→ **Exercise**
Using the records below, output the stretch that opens with the line containing "addLoopA a b k result' carry'" and closes with the line containing "-- or an element other than 0/1.", exactly and including both lines, with nothing more.

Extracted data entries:
================================
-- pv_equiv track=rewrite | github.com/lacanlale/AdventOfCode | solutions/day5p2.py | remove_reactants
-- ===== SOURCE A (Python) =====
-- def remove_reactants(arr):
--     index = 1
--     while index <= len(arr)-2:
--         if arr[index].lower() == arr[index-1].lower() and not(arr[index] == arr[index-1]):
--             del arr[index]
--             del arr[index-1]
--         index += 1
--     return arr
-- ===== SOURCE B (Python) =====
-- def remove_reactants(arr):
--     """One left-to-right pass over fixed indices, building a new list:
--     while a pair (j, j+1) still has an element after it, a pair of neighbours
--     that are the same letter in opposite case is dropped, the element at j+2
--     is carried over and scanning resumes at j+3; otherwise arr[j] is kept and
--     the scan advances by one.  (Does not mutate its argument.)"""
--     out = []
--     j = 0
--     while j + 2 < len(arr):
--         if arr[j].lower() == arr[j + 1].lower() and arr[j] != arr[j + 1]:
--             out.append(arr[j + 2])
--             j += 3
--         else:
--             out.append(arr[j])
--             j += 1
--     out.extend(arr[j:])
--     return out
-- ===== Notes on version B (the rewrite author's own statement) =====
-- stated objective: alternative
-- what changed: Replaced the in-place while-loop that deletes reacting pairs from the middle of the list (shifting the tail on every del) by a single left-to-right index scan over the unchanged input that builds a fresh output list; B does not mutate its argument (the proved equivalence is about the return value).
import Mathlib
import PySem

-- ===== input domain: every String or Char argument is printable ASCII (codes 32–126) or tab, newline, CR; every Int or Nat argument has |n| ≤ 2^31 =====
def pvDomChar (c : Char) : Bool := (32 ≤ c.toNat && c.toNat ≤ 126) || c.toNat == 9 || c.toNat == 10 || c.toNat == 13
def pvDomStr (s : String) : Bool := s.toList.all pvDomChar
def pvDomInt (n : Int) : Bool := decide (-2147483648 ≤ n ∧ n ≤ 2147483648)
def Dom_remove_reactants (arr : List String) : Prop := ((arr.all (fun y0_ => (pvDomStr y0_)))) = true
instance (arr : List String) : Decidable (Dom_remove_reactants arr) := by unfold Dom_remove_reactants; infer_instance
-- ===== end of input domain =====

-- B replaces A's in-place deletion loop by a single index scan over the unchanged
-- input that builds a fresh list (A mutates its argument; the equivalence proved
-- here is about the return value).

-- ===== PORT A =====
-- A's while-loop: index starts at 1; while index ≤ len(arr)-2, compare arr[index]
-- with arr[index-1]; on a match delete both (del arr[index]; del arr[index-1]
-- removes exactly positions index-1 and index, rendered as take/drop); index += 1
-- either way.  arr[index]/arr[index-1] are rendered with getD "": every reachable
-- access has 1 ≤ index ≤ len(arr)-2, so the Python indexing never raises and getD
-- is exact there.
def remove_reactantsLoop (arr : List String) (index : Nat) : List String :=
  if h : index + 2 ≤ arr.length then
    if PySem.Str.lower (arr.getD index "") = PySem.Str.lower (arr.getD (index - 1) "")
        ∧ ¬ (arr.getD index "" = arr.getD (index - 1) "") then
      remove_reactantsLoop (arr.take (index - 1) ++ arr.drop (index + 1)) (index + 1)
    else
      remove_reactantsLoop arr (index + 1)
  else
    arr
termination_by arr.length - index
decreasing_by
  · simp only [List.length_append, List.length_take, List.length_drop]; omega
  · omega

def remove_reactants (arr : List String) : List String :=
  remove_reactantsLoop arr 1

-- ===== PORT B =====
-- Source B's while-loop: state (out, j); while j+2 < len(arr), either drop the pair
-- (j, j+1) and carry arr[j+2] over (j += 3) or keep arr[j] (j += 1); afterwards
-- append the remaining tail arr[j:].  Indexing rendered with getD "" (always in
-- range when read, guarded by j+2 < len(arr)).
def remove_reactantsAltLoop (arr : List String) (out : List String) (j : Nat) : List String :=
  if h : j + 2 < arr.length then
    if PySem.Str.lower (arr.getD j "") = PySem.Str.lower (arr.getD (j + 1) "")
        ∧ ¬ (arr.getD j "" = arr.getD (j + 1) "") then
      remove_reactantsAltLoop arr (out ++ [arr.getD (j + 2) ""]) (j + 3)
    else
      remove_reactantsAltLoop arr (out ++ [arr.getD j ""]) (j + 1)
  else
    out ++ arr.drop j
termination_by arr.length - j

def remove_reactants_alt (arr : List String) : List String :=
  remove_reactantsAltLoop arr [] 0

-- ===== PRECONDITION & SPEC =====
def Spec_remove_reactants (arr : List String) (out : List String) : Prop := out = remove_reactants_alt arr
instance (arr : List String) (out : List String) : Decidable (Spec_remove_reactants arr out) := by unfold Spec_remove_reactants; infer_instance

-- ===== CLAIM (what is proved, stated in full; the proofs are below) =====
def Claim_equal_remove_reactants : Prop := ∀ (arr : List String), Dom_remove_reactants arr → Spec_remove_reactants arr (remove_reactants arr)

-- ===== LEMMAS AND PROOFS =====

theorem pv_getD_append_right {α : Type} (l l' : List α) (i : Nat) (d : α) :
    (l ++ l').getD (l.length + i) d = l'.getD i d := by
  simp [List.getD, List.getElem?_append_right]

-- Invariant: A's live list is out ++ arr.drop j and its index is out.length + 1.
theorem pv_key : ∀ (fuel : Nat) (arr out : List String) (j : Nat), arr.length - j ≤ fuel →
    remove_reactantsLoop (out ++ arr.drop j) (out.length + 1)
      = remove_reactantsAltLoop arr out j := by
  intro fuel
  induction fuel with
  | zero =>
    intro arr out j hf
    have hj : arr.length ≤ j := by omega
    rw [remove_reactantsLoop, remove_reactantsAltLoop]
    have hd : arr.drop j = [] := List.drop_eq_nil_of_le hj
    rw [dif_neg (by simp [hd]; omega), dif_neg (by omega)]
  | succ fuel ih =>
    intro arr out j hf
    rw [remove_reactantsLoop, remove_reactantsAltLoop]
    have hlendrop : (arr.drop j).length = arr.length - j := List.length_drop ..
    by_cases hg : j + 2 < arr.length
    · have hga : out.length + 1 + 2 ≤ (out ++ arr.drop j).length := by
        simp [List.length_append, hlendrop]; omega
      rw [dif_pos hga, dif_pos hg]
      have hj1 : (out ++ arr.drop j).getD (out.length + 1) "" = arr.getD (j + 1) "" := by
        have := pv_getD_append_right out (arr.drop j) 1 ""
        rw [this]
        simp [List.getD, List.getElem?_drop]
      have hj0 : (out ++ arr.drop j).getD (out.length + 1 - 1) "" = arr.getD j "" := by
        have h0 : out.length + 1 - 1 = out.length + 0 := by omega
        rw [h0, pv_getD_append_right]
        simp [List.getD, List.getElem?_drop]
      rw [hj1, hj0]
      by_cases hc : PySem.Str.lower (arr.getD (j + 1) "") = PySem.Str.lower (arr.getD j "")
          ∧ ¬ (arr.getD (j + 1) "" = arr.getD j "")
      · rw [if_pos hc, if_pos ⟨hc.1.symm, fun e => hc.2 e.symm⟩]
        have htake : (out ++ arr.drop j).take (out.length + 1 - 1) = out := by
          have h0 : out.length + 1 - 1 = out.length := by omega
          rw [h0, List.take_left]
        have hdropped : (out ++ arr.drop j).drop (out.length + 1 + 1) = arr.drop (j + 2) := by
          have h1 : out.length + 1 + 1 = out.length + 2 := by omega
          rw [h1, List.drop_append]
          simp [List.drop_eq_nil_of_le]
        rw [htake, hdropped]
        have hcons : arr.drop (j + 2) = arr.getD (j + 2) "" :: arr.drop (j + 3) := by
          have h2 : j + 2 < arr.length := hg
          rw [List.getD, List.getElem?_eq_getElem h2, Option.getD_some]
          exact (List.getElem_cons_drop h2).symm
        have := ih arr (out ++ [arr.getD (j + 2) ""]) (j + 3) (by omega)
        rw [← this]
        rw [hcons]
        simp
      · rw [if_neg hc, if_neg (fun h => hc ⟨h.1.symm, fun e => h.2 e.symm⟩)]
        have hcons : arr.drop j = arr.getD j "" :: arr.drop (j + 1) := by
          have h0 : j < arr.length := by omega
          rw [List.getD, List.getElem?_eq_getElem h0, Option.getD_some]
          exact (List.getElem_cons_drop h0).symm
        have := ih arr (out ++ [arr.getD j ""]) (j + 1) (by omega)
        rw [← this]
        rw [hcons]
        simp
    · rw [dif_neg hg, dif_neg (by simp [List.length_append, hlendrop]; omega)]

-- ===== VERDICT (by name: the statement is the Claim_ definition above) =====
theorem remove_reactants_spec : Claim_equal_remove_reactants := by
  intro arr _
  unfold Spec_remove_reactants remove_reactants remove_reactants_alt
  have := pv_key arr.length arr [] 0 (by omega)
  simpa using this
================================
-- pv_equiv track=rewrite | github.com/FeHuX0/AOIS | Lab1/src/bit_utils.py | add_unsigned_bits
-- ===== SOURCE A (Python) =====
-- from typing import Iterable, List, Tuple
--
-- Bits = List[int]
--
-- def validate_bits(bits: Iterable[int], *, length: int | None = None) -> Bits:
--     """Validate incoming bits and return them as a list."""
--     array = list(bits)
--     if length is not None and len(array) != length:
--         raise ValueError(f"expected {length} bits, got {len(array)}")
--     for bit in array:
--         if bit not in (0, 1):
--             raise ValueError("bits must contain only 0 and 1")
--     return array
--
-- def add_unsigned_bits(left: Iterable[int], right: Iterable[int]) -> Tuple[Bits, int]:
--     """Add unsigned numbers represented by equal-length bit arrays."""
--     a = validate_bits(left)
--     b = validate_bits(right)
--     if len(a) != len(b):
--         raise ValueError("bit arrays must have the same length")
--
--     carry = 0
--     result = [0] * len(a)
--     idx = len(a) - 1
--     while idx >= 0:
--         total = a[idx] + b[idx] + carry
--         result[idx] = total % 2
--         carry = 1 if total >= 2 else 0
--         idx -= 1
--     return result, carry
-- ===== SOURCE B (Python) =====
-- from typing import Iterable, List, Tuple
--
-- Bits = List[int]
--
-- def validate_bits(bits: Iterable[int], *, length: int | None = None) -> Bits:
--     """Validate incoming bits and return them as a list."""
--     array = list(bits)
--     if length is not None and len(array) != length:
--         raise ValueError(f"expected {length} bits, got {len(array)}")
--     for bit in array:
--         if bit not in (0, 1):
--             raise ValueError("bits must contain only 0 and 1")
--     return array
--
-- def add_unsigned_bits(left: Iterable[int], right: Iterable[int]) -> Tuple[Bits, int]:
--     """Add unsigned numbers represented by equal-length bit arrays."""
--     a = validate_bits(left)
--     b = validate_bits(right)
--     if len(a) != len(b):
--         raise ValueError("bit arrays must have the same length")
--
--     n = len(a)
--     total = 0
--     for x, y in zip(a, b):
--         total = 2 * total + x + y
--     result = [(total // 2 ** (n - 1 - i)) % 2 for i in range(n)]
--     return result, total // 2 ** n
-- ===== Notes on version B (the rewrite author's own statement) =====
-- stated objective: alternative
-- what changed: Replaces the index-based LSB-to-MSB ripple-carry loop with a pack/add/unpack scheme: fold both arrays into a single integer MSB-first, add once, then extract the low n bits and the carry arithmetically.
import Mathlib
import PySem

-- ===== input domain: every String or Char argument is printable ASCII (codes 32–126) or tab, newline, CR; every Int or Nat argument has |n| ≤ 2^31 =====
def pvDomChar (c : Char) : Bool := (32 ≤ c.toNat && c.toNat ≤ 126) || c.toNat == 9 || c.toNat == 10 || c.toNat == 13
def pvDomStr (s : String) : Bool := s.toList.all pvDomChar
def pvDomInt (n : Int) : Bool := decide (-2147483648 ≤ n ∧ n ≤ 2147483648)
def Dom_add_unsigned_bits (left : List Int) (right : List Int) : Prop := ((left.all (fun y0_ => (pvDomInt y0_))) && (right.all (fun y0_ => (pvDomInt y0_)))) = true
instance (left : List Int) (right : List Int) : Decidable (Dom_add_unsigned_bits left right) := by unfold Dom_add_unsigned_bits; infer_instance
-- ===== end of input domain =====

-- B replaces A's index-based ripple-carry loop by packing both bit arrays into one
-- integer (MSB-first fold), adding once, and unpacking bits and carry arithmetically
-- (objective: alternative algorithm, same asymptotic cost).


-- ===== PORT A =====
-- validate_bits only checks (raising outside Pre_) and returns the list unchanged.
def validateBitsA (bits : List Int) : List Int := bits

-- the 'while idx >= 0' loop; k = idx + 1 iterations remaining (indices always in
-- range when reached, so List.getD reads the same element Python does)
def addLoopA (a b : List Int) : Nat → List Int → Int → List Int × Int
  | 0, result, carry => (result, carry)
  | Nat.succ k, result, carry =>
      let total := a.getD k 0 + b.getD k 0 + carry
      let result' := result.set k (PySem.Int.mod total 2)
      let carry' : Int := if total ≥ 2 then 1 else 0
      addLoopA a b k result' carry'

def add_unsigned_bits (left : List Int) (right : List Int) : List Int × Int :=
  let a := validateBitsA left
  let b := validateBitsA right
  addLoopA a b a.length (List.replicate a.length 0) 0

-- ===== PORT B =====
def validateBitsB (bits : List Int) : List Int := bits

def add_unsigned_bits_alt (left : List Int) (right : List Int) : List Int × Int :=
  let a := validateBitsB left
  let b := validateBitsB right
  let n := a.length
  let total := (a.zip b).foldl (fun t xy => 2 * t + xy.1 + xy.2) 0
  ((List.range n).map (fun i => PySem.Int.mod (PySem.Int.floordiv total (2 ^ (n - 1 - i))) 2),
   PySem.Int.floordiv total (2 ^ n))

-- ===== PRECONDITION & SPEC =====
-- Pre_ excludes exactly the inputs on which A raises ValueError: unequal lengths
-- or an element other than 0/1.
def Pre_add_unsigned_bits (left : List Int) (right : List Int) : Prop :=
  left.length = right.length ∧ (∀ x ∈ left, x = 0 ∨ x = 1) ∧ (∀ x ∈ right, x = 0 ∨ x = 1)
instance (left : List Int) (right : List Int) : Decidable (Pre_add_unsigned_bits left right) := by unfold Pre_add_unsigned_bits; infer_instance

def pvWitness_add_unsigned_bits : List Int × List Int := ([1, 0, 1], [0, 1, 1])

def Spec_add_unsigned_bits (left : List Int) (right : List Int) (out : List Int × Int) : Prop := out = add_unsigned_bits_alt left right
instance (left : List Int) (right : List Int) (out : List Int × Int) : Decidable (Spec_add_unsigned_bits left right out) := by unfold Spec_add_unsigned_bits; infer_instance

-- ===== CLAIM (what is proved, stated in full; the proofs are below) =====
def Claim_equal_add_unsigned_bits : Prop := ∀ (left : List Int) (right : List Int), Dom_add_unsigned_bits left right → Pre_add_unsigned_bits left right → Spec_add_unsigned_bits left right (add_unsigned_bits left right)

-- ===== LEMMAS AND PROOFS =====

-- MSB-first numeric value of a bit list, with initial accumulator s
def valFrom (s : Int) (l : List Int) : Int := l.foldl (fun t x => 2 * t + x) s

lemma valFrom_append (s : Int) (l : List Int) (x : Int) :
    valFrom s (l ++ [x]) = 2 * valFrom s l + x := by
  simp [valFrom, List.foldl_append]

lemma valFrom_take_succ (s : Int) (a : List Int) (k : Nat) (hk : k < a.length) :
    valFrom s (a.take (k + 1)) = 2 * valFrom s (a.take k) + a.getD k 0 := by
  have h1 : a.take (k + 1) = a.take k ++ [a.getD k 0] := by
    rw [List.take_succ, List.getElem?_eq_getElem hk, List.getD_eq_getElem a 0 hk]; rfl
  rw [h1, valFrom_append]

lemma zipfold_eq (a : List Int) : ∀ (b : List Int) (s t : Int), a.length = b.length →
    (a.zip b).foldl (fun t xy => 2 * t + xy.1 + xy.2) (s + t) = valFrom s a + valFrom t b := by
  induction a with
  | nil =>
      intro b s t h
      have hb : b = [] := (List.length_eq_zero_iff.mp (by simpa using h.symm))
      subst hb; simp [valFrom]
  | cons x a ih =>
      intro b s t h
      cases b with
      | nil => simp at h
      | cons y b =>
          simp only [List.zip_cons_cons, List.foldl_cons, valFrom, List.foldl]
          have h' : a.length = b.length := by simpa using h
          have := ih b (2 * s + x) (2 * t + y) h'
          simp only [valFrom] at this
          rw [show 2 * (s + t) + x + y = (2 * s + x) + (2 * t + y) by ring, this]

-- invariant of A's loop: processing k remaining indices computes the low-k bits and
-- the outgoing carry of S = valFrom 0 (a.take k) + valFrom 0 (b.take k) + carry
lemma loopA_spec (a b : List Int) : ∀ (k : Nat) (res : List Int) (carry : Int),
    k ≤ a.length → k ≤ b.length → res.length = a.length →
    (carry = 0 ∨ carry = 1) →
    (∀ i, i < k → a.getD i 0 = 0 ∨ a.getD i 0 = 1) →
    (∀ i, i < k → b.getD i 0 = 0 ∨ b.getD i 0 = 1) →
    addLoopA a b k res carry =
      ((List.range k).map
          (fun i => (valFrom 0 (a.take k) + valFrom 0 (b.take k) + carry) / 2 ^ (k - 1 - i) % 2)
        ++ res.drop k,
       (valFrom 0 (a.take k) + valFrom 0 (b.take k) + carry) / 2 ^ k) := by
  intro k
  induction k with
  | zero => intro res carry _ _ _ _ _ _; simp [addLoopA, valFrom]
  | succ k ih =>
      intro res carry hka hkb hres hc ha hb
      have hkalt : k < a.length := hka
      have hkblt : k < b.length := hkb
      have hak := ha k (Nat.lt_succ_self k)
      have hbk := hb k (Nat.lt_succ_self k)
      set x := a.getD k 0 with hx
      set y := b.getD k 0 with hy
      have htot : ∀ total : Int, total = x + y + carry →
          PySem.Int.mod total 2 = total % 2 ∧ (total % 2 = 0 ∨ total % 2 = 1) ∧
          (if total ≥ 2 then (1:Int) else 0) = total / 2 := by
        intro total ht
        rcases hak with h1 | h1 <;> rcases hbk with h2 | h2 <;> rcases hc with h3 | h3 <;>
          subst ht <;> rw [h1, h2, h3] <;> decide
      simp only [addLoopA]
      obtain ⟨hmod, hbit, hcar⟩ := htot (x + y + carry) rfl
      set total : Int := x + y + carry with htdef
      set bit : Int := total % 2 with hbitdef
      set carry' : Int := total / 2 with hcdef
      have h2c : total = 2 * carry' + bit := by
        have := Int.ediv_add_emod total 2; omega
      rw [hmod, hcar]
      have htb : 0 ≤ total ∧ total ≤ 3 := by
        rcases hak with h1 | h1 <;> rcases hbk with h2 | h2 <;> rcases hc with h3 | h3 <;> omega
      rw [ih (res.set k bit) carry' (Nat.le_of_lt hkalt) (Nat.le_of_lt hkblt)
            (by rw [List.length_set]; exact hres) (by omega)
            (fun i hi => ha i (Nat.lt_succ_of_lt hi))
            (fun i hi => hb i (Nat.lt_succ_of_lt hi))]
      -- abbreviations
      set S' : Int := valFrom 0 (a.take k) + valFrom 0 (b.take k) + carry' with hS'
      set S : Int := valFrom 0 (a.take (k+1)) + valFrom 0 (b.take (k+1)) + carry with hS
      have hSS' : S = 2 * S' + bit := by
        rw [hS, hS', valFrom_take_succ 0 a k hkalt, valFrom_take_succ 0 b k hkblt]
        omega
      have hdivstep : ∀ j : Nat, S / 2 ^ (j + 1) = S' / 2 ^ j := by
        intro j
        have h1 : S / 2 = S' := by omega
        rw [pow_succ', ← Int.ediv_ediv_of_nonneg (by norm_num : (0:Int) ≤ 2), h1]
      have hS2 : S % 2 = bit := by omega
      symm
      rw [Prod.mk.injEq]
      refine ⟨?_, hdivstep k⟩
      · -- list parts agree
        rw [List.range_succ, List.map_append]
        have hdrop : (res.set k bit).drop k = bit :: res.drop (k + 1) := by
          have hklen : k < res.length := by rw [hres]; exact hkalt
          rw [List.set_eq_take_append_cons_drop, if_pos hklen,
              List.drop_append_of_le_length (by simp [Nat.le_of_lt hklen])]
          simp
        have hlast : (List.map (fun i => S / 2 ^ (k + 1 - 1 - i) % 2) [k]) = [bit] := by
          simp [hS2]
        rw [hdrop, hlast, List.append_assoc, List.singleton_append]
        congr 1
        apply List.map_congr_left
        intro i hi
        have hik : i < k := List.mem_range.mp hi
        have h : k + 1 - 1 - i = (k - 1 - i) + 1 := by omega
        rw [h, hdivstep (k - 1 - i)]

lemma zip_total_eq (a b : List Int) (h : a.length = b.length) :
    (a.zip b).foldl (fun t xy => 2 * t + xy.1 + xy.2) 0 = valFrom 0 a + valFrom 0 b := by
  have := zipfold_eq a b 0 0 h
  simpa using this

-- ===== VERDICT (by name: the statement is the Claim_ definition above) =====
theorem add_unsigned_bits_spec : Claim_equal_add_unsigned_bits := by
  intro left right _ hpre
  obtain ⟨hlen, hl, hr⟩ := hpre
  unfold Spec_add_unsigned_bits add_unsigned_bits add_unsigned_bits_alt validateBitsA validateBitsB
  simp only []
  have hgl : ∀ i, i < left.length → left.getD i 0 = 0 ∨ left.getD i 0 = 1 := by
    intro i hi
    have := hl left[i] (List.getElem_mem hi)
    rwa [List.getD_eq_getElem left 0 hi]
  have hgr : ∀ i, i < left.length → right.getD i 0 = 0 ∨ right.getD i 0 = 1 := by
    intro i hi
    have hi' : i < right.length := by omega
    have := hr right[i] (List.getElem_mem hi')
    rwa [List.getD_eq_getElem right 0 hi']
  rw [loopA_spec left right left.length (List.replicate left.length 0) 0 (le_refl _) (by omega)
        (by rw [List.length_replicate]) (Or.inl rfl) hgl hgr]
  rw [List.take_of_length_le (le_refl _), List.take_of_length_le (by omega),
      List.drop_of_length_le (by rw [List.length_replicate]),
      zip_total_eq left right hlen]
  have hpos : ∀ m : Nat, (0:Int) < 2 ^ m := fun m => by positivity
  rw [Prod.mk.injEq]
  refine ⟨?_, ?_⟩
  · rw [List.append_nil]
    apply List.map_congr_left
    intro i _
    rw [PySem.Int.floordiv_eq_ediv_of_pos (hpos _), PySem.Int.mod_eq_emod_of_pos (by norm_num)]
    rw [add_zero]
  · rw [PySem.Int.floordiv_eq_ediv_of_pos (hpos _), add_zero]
================================
→ **Response to the task**
      addLoopA a b k result' carry'

def add_unsigned_bits (left : List Int) (right : List Int) : List Int × Int :=
  let a := validateBitsA left
  let b := validateBitsA right
  addLoopA a b a.length (List.replicate a.length 0) 0

-- ===== PORT B =====
def validateBitsB (bits : List Int) : List Int := bits

def add_unsigned_bits_alt (left : List Int) (right : List Int) : List Int × Int :=
  let a := validateBitsB left
  let b := validateBitsB right
  let n := a.length
  let total := (a.zip b).foldl (fun t xy => 2 * t + xy.1 + xy.2) 0
  ((List.range n).map (fun i => PySem.Int.mod (PySem.Int.floordiv total (2 ^ (n - 1 - i))) 2),
   PySem.Int.floordiv total (2 ^ n))

-- ===== PRECONDITION & SPEC =====
-- Pre_ excludes exactly the inputs on which A raises ValueError: unequal lengths
-- or an element other than 0/1.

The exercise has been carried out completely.